A nossa impotência

O sentimento de impotência e de fragilidade nos assalta em muitos momentos de nossas vidas. Em algumas circunstâncias essas sensações são provocadas por situações para as quais a nossa racionalidade humana ainda não elaborou respostas ou alternativas de superação ou de pacífica convivência com suas conseqüências e ressonâncias. Impotência e fragilidade que nos deixa atônitos, por exemplo, diante da morte e de sua inescrutável compreensão.

Mas, em nosso cotidiano a impotência também nos deixa paralisados e atordoados diante de situações para as quais não encontramos respostas nos meios que, historicamente, os grupos sociais vão instituindo como mecanismos de disciplinamento e de organização da vida em sociedade. A cena parece corriqueira e se naturaliza ante a omissão de quem teria a responsabilidade de organizar o uso do espaço público e as formas de ocupação desse espaço, de maneira que todos os habitantes tenham as mesmas prerrogativas e gozem das mesmas condições de trafegabilidade, de respirar o ar limpo, de ter uma rua asseada, sem resíduos obstruindo bueiros, sem material de construção interditando calçadas e vias públicas, sem cadeiras e mesas de barracos e trailers privatizando caminhos que são de todos.

Um rápido passeio pelas ruas de nossa cidade nos oferece uma recorrência de episódios reveladores da ausência de uma legislação contemporânea que discipline o uso dos espaços públicos e puna seus transgressores sem o apadrinhamento herdado do apoio em campanhas eleitorais.

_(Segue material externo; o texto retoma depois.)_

-- invariant of A's recursion (n = (m : Int), by strong induction on m)
lemma powA_invariant (a : List Int) (maxw : Int) (hmw : 0 ≤ maxw) (m : Nat) :
    (poly_power a (m : Int) maxw).length = (maxw + 1).toNat ∧
    ∀ k < (maxw + 1).toNat, (poly_power a (m : Int) maxw).getD k 0 = ((toP a) ^ m).coeff k := by
  induction m using Nat.strong_induction_on with
  | _ m ih =>
    match m with
    | 0 =>
      rw [show ((0 : Nat) : Int) = 0 by rfl]
      unfold poly_power
      rw [if_pos rfl]
      refine ⟨by simp, ?_⟩
      intro k hk
      rw [pow_zero, Polynomial.coeff_one]
      cases k with
      | zero =>
        rw [List.getD_eq_getElem _ _ (by simpa using hk)]
        simp
      | succ k =>
        rw [List.getD_eq_getElem _ _ (by simpa using hk)]
        simp
    | 1 =>
      rw [show ((1 : Nat) : Int) = 1 by rfl]
      unfold poly_power
      rw [if_neg (by omega), if_pos rfl]
      have hcast : maxw + 1 = (((maxw + 1).toNat : Nat) : Int) := by omega
      rw [hcast, PySem.List.slice_to_natCast]
      have hlen : (a.take (maxw + 1).toNat ++
          List.replicate (max 0 (((maxw + 1).toNat : Int) - a.length)).toNat 0).length
          = (maxw + 1).toNat := by
        simp [List.length_take]
        omega
      refine ⟨hlen, ?_⟩
      intro k hk
      rw [pow_one, toP_coeff]
      by_cases hka : k < a.length
      · rw [List.getD_append _ _ _ _ (by simp [List.length_take]; omega),
          List.getD_eq_getElem _ _ (by simp [List.length_take]; omega),
          List.getElem_take, List.getD_eq_getElem a 0 hka]
      · rw [List.getD_eq_default a 0 (by omega),
          List.getD_append_right _ _ _ _ (by simp [List.length_take]; omega)]
        simp only [List.getD, List.getElem?_replicate]
        split <;> rfl
    | (m + 2) =>
      have hne0 : ((m + 2 : Nat) : Int) ≠ 0 := by omega
      have hne1 : ((m + 2 : Nat) : Int) ≠ 1 := by omega
      have hnneg : ¬ ((m + 2 : Nat) : Int) < 0 := by omega
      unfold poly_power
      rw [if_neg hne0, if_neg hne1, if_neg hnneg]
      have hmod : PySem.Int.mod ((m + 2 : Nat) : Int) 2 = (((m + 2) % 2 : Nat) : Int) := by
        exact_mod_cast PySem.Int.mod_natCast (m + 2) 2
      have hdiv : PySem.Int.floordiv ((m + 2 : Nat) : Int) 2 = (((m + 2) / 2 : Nat) : Int) := by
        exact_mod_cast PySem.Int.floordiv_natCast (m + 2) 2
      by_cases hpar : (m + 2) % 2 = 0
      · rw [if_pos (by rw [hmod, hpar]; simp)]
        rw [hdiv]
        have ihh := ih ((m + 2) / 2) (by omega)
        refine ⟨mulA_length _ _ _, ?_⟩
        intro k hk
        rw [mulA_getD _ _ _ _ hk]
        have hsum : (m + 2) / 2 + (m + 2) / 2 = m + 2 := by omega
        rw [show ((toP a) ^ (m + 2)) = (toP a) ^ ((m + 2) / 2) * (toP a) ^ ((m + 2) / 2) by
          rw [← pow_add, hsum]]
        apply coeff_mul_agree <;>
        · intro i hi
          rw [toP_coeff, ihh.2 i (by omega)]
      · rw [if_neg (by rw [hmod]; intro h; apply hpar; omega)]
        have hsub : ((m + 2 : Nat) : Int) - 1 = ((m + 1 : Nat) : Int) := by omega
        rw [hsub]
        have ihh := ih (m + 1) (by omega)
        refine ⟨mulA_length _ _ _, ?_⟩
        intro k hk
        rw [mulA_getD _ _ _ _ hk, pow_succ]
        apply coeff_mul_agree
        · intro i hi
          rw [toP_coeff, ihh.2 i (by omega)]
        · intro i _
          rfl

-- the degenerate truncation maxw < 0: every multiplication returns the empty list
lemma mulA_nil (a b : List Int) (maxw : Int) (h : maxw < 0) : poly_mul a b maxw = [] := by
  have hl := mulA_length a b maxw
  rw [show (maxw + 1).toNat = 0 by omega] at hl
  exact List.length_eq_zero_iff.mp hl

lemma mulB_nil (a b : List Int) (maxw : Int) (h : maxw < 0) : poly_mul_alt a b maxw = [] := by
  have hl := mulB_length a b maxw
  rw [show (maxw + 1).toNat = 0 by omega] at hl
  exact List.length_eq_zero_iff.mp hl

lemma powA_nil (a : List Int) (n maxw : Int) (hn : 2 ≤ n) (h : maxw < 0) :
    poly_power a n maxw = [] := by
  unfold poly_power
  rw [if_neg (by omega), if_neg (by omega), if_neg (by omega)]
  split
  · exact mulA_nil _ _ _ h
  · exact mulA_nil _ _ _ h

lemma loopB_nil (maxw : Int) (h : maxw < 0) (m : Nat) : ∀ (n : Int), n.toNat = m → 1 ≤ n →
    ∀ (r bse : List Int), poly_power_loop maxw r bse n = [] := by
  induction m using Nat.strong_induction_on with
  | _ m ih =>
    intro n hnm hn r bse
    rw [poly_power_loop, if_pos (by omega)]
    have h2 : (0:Int) < 2 := by omega
    have hdiv : PySem.Int.floordiv n 2 = n / 2 := PySem.Int.floordiv_eq_ediv_of_pos h2
    have hmod : PySem.Int.mod n 2 = n % 2 := PySem.Int.mod_eq_emod_of_pos h2
    by_cases h1 : n = 1
    · have hodd : PySem.Int.mod n 2 = 1 := by rw [hmod, h1]; decide
      rw [if_pos hodd, mulB_nil _ _ _ h, poly_power_loop, if_neg (by rw [hdiv, h1]; omega)]
    · exact ih (PySem.Int.floordiv n 2).toNat (by rw [hdiv]; omega)
        (PySem.Int.floordiv n 2) rfl (by rw [hdiv]; omega) _ _

-- ===== VERDICT (by name: the statement is the Claim_ definition above) =====
theorem poly_power_spec : Claim_equal_poly_power := by
  intro a n maxw _ hpre
  unfold Spec_poly_power
  obtain ⟨hn, hpre2⟩ := hpre
  by_cases hmw : 0 ≤ maxw
  case neg =>
    -- maxw < 0 and (by Pre_) 2 ≤ n: both sides return []
    have h2n : 2 ≤ n := by omega
    rw [powA_nil a n maxw h2n (by omega)]
    unfold poly_power_alt
    rw [loopB_nil maxw (by omega) n.toNat n rfl (by omega)]
  obtain ⟨m, rfl⟩ : ∃ m : Nat, n = (m : Int) := ⟨n.toNat, by omega⟩
  have hA := powA_invariant a maxw hmw m
  have hr0 : (([1] : List Int) ++ List.replicate maxw.toNat 0).length = (maxw + 1).toNat := by
    simp
    omega
  have hB := loopB_invariant maxw ((m : Int)).toNat (m : Int) rfl (by omega)
    ([1] ++ List.replicate maxw.toNat 0) a hr0
  have hBn : poly_power_alt a (m : Int) maxw
      = poly_power_loop maxw ([1] ++ List.replicate maxw.toNat 0) a (m : Int) := rfl
  rw [hBn]
  apply List.ext_getElem (by rw [hA.1, hB.1])
  intro k h1 h2
  have hk : k < (maxw + 1).toNat := by rw [← hA.1]; exact h1
  rw [← List.getD_eq_getElem _ 0 h1, ← List.getD_eq_getElem _ 0 h2, hA.2 k hk, hB.2 k hk]
  have h1 : Rt (maxw + 1).toNat (toP ([1] ++ List.replicate maxw.toNat 0) * (toP a) ^ ((m : Int)).toNat)
      ((1 : Polynomial ℤ) * (toP a) ^ ((m : Int)).toNat) :=
    Rt_mul (fun k' _ => toP_one maxw k') (fun k' _ => rfl)
  rw [h1 k hk, one_mul, Int.toNat_natCast]
-- pv_equiv track=rewrite | github.com/rhz0205/GEN_EVAL | src/modules/video_integrity.py | resolution_consistency_pass
-- ===== SOURCE A (Python) =====
-- from typing import Any
--
-- def resolution_consistency_pass(sizes: list[tuple[Any, Any]], expected_count: int) -> bool:
--     valid_sizes = []
--     for width, height in sizes:
--         try:
--             w = int(width)
--             h = int(height)
--         except (TypeError, ValueError):
--             continue
--         if w > 0 and h > 0:
--             valid_sizes.append((w, h))
--
--     if len(valid_sizes) != expected_count:
--         return False
--     return len(set(valid_sizes)) == 1
-- ===== SOURCE B (Python) =====
-- def _valid(width, height):
--     try:
--         w = int(width)
--         h = int(height)
--     except (TypeError, ValueError):
--         return None
--     return (w, h) if w > 0 and h > 0 else None
--
-- def resolution_consistency_pass(sizes, expected_count):
--     it = iter(sizes)
--     # phase 1: locate the candidate uniform size = first valid size
--     candidate = None
--     for width, height in it:
--         candidate = _valid(width, height)
--         if candidate is not None:
--             break
--     if candidate is None:
--         return False
--     # phase 2: verify the rest against the candidate, early exit on mismatch
--     k = 1
--     for width, height in it:
--         v = _valid(width, height)
--         if v is None:
--             continue
--         if v != candidate:
--             return False
--         k += 1
--     return k == expected_count
-- ===== Notes on version B (the rewrite author's own statement) =====
-- stated objective: alternative
-- what changed: Two-phase scan over a shared iterator: first locate the candidate uniform size (the first valid pair) and stop, then verify the remaining pairs against it with an early return False on the first mismatch while counting matches; no list of valid sizes and no set are ever materialized.
import Mathlib
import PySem

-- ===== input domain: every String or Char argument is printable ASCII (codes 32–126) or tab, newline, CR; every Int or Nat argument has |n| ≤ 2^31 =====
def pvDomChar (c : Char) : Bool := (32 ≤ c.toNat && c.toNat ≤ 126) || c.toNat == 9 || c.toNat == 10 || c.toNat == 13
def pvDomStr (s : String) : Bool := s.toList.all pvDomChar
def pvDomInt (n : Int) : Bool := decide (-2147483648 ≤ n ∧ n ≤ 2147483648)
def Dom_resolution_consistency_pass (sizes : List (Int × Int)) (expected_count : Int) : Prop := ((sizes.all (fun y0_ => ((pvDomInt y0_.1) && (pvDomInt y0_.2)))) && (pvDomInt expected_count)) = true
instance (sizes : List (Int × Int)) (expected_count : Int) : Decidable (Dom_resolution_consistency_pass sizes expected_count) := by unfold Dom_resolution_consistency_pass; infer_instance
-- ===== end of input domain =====

-- B replaces A's "collect all valid sizes, compare length, take a set" by a two-phase scan:
-- find the first valid size as the candidate, then verify the rest against it with an early
-- exit on mismatch while counting matches (objective: alternative; O(1) extra space).
-- On (Int × Int) inputs the int() parse never raises, so both functions are total.

-- ===== PORT A =====
def resolution_consistency_pass (sizes : List (Int × Int)) (expected_count : Int) : Bool :=
  let valid_sizes :=
    sizes.foldl (fun acc p => if p.1 > 0 && p.2 > 0 then acc ++ [p] else acc) ([] : List (Int × Int))
  if (valid_sizes.length : Int) ≠ expected_count then false
  else decide ((PySem.Set.ofList valid_sizes).length = 1)

-- ===== PORT B =====
-- phase 1 of Source B: scan the iterator for the first valid pair; returns it and the unconsumed rest
def pvFindFirst : List (Int × Int) → Option ((Int × Int) × List (Int × Int))
  | [] => none
  | p :: rest => if p.1 > 0 && p.2 > 0 then some (p, rest) else pvFindFirst rest

-- phase 2 of Source B: verify remaining pairs against the candidate f, early false on mismatch,
-- counting matches in k; at the end compare the count with expected_count
def pvVerify (f : Int × Int) (l : List (Int × Int)) (k : Int) (ec : Int) : Bool :=
  match l with
  | [] => decide (k = ec)
  | p :: rest =>
      if p.1 > 0 && p.2 > 0 then
        if p ≠ f then false else pvVerify f rest (k + 1) ec
      else pvVerify f rest k ec

def resolution_consistency_pass_alt (sizes : List (Int × Int)) (expected_count : Int) : Bool :=
  match pvFindFirst sizes with
  | none => false
  | some (f, rest) => pvVerify f rest 1 expected_count

-- ===== PRECONDITION & SPEC =====
def Spec_resolution_consistency_pass (sizes : List (Int × Int)) (expected_count : Int) (out : Bool) : Prop := out = resolution_consistency_pass_alt sizes expected_count
instance (sizes : List (Int × Int)) (expected_count : Int) (out : Bool) : Decidable (Spec_resolution_consistency_pass sizes expected_count out) := by unfold Spec_resolution_consistency_pass; infer_instance

-- ===== CLAIM (what is proved, stated in full; the proofs are below) =====
def Claim_equal_resolution_consistency_pass : Prop := ∀ (sizes : List (Int × Int)) (expected_count : Int), Dom_resolution_consistency_pass sizes expected_count → Spec_resolution_consistency_pass sizes expected_count (resolution_consistency_pass sizes expected_count)

-- ===== LEMMAS AND PROOFS =====

-- pvFindFirst characterized by the filtered list
lemma findFirst_nil (l : List (Int × Int)) (h : pvFindFirst l = none) :
    l.filter (fun p => p.1 > 0 && p.2 > 0) = [] := by
  induction l with
  | nil => rfl
  | cons p rest ih =>
    by_cases hp : (decide (p.1 > 0) && decide (p.2 > 0)) = true
    · simp [pvFindFirst, hp] at h
    · simp only [pvFindFirst, hp] at h
      simp [List.filter_cons, hp, ih h]

lemma findFirst_some (l : List (Int × Int)) (f : Int × Int) (rest : List (Int × Int))
    (h : pvFindFirst l = some (f, rest)) :
    l.filter (fun p => p.1 > 0 && p.2 > 0) = f :: rest.filter (fun p => p.1 > 0 && p.2 > 0) := by
  induction l generalizing rest with
  | nil => simp [pvFindFirst] at h
  | cons p tl ih =>
    by_cases hp : (decide (p.1 > 0) && decide (p.2 > 0)) = true
    · simp only [pvFindFirst, hp, if_true, Option.some.injEq, Prod.mk.injEq] at h
      obtain ⟨rfl, rfl⟩ := h
      simp [List.filter_cons, hp]
    · simp only [pvFindFirst, hp] at h
      simp [List.filter_cons, hp, ih rest h]

-- pvVerify characterized by the filtered list
lemma verify_filter (f : Int × Int) (l : List (Int × Int)) (k ec : Int) :
    pvVerify f l k ec =
      (if (l.filter (fun p => p.1 > 0 && p.2 > 0)).all (fun p => p == f)
       then decide (k + (l.filter (fun p => p.1 > 0 && p.2 > 0)).length = ec) else false) := by
  induction l generalizing k with
  | nil => simp [pvVerify]
  | cons p tl ih =>
    by_cases hp : (decide (p.1 > 0) && decide (p.2 > 0)) = true
    · by_cases hf : p = f
      · subst hf
        simp only [pvVerify, hp, if_true, ne_eq, not_true_eq_false, if_false, ih,
          List.filter_cons, List.all_cons, BEq.rfl, Bool.true_and, List.length_cons]
        split
        · simp only [decide_eq_decide]
          push_cast
          omega
        · rfl
      · simp [pvVerify, hp, hf, List.filter_cons, beq_iff_eq]
    · simp [pvVerify, hp, List.filter_cons, ih]

-- A's set construction: the dedup of f :: t has length 1 iff every element of t equals f
lemma len_le_foldl_add (l : List (Int × Int)) (s : List (Int × Int)) :
    s.length ≤ (l.foldl PySem.Set.add s).length := by
  induction l generalizing s with
  | nil => simp
  | cons p l ih =>
    refine le_trans ?_ (ih (PySem.Set.add s p))
    simp only [PySem.Set.add]
    split <;> simp

lemma setlen_one (l : List (Int × Int)) (f : Int × Int) :
    decide ((l.foldl PySem.Set.add [f]).length = 1) = l.all (fun p => p == f) := by
  induction l with
  | nil => simp
  | cons p l ih =>
    by_cases hp : p = f
    · simp [PySem.Set.add, PySem.Set.contains, hp, ih]
    · have h2 := len_le_foldl_add l [f, p]
      have hadd : PySem.Set.add [f] p = [f, p] := by
        simp [PySem.Set.add, PySem.Set.contains]
        exact hp
      simp only [List.foldl_cons, hadd, List.all_cons]
      have : ¬ (l.foldl PySem.Set.add [f, p]).length = 1 := by
        simp at h2; omega
      simp [this, hp]

-- ===== VERDICT (by name: the statement is the Claim_ definition above) =====
theorem resolution_consistency_pass_spec : Claim_equal_resolution_consistency_pass := by
  intro sizes ec _
  unfold Spec_resolution_consistency_pass resolution_consistency_pass resolution_consistency_pass_alt
  rw [PySem.List.foldl_append_if_eq_filter]
  simp only [List.nil_append]
  cases hf : pvFindFirst sizes with
  | none => simp [findFirst_nil sizes hf]
  | some fr =>
    obtain ⟨f, rest⟩ := fr
    rw [findFirst_some sizes f rest hf]
    change _ = pvVerify f rest 1 ec
    rw [verify_filter]
    have h0 : PySem.Set.ofList (f :: rest.filter (fun p => p.1 > 0 && p.2 > 0)) =
        List.foldl PySem.Set.add [f] (rest.filter (fun p => p.1 > 0 && p.2 > 0)) := rfl
    set t := rest.filter (fun p => p.1 > 0 && p.2 > 0) with ht
    simp only [h0, setlen_one]
    by_cases ha : (t.all (fun p => p == f)) = true
    · simp only [ha, if_true, List.length_cons]
      by_cases hec : ((1 : Int) + t.length = ec)
      · have h1 : ¬ (((t.length + 1 : Nat) : Int) ≠ ec) := by push_cast; omega
        rw [if_neg h1]
        exact (decide_eq_true (by omega)).symm
      · have h1 : (((t.length + 1 : Nat) : Int) ≠ ec) := by push_cast; omega
        rw [if_pos h1]
        exact (decide_eq_false (by omega)).symm
    · simp [ha]
-- pv_equiv track=rewrite | github.com/Imaddindepf/tradeul | services/dilution-tracker/services/extraction/contextual_extractor.py | _select_key_filings
-- ===== SOURCE A (Python) =====
-- from typing import Dict, List, Optional, Tuple, Any
--
-- def _select_key_filings(chain_filings: List[Dict]) -> List[Dict]:
--     """Selecciona los filings más importantes de una cadena"""
--     # OJO: 424B* se trata como TRANSACCIÓN (filingID/accessionNo), no como parte del REGISTRO.
--     # Para el registro priorizamos: EFFECT/amendments y el form principal (S-1/F-1/S-3/F-3).
--     key_forms_priority1 = ['EFFECT', 'S-3/A', 'F-3/A', 'S-1/A', 'F-1/A']
--     key_forms_priority2 = ['S-3', 'F-3', 'S-1', 'F-1']
--
--     key_filings = []
--
--     # Buscar por prioridad
--     for priority_forms in [key_forms_priority1, key_forms_priority2]:
--         for f in chain_filings:
--             form = (f.get('formType') or '').upper()
--             if any(k in form for k in priority_forms) and f not in key_filings:
--                 key_filings.append(f)
--
--     if not key_filings:
--         # Si no encontramos nada, tomar los más recientes
--         key_filings = chain_filings[-2:] if len(chain_filings) > 1 else chain_filings
--
--     # v4.1: Limitar a 3 filings por cadena (balance entre contexto y velocidad)
--     # Con timeout de 120s configurado en el cliente, podemos procesar más
--     return key_filings[:3]
-- ===== SOURCE B (Python) =====
-- def _select_key_filings(chain_filings):
--     """Rank-and-stable-sort decomposition: each filing gets a rank once
--     (1 = EFFECT/amendments, 2 = base registration form, 0 = not a key form);
--     the ranked filings are deduplicated in one pass and then stably sorted
--     by rank, which puts all rank-1 filings before rank-2 ones in original order."""
--     key_forms_priority1 = ['EFFECT', 'S-3/A', 'F-3/A', 'S-1/A', 'F-1/A']
--     key_forms_priority2 = ['S-3', 'F-3', 'S-1', 'F-1']
--
--     def rank(f):
--         form = (f.get('formType') or '').upper()
--         if any(k in form for k in key_forms_priority1):
--             return 1
--         if any(k in form for k in key_forms_priority2):
--             return 2
--         return 0
--
--     picked = []
--     for f in chain_filings:
--         if rank(f) and f not in picked:
--             picked.append(f)
--
--     key_filings = sorted(picked, key=rank)
--
--     if not key_filings:
--         key_filings = chain_filings[-2:] if len(chain_filings) > 1 else chain_filings
--     return key_filings[:3]
-- ===== Notes on version B (the rewrite author's own statement) =====
-- stated objective: alternative
-- what changed: B replaces A's two sequential keyword passes with membership checks against a combined accumulator by a rank function computed once per filing, a single deduplicating selection pass, and a stable sort by rank that orders rank-1 filings before rank-2 ones.
import Mathlib
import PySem

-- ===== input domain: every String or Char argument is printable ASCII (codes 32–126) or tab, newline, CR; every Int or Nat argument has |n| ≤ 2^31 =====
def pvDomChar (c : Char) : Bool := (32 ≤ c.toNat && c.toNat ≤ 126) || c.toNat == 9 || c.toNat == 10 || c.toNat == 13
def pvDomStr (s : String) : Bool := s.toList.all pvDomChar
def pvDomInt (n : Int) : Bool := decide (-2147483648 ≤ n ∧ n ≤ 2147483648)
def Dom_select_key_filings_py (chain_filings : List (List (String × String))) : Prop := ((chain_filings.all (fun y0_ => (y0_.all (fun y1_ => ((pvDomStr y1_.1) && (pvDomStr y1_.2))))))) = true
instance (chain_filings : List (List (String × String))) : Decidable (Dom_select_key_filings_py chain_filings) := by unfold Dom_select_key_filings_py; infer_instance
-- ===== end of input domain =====

-- B replaces A's two keyword passes by a per-filing rank, one deduplicating selection pass and a stable sort by rank (alternative decomposition, same cost).
-- Python list-of-dicts membership ('f not in picked') uses dict ==; ported exactly (for first-match assoc lists) by pvDictEq below.


-- ===== PORT A =====
-- shared with the B port: both Pythons write the same keyword lists, the same
-- `(f.get('formType') or '').upper()` expression and the same dict-valued `in`/`==` test.
def pvP1 : List String := ["EFFECT", "S-3/A", "F-3/A", "S-1/A", "F-1/A"]
def pvP2 : List String := ["S-3", "F-3", "S-1", "F-1"]

-- f.get(k) on a dict given as a first-match association list
def pvGet (f : List (String × String)) (k : String) : Option String :=
  (f.find? (fun kv => kv.1 == k)).map Prod.snd

-- (f.get('formType') or '').upper() : the `or ''` turns both None (missing key) and '' into ''
def pvForm (f : List (String × String)) : String :=
  PySem.Str.upper ((pvGet f "formType").getD "")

No mesmo compasso caminha a omissão e a total negligência do poder público, em todas as suas instâncias – executivo, legislativo, judiciário – em fazer cumprir, de maneira isonômica e equilibrada, a legislação já existente que, mesmo capenga e defasada, impõe limites e estabelece fronteiras, elenca permissividades e interdições, define obrigações e estabelece sanções para os que habitam a cidade.

Além de desrespeitar as regras de civilidade que, culturalmente, foram montadas pelos grupos humanos no seu processo de sociabilidade e de humanização, ou seja, de se fazer gente, os episódios nefastos que se repetem com abundância e prodigalidade pelas ruas de nossa cidade imprimem para todos nós e, também, para eles que nos visitam ou que cruzam nossas fronteiras, um atestado de miséria política. Não somos capazes de  produzir e, principalmente, de fazer obedecer, aos códigos e regras que organizando a vida pública dos cidadãos eduquem a todos sobre a concepção de que ruas, calçadas, árvores, bancos, praças, canteiros, postes, fios, luminárias, placas de sinalização são equipamentos coletivos e imprescindíveis a uma relação minimamente satisfatória de tolerância e de vivência coletiva.

Aceitar essas regras nos fazem mais civilizados, não apenas no sentido evolutivo de acúmulo de etiquetas e práticas sociais, mas como construtores de cultura que nos faz representar o mundo onde vivemos como expressão de nossos atos e gestos cotidianos.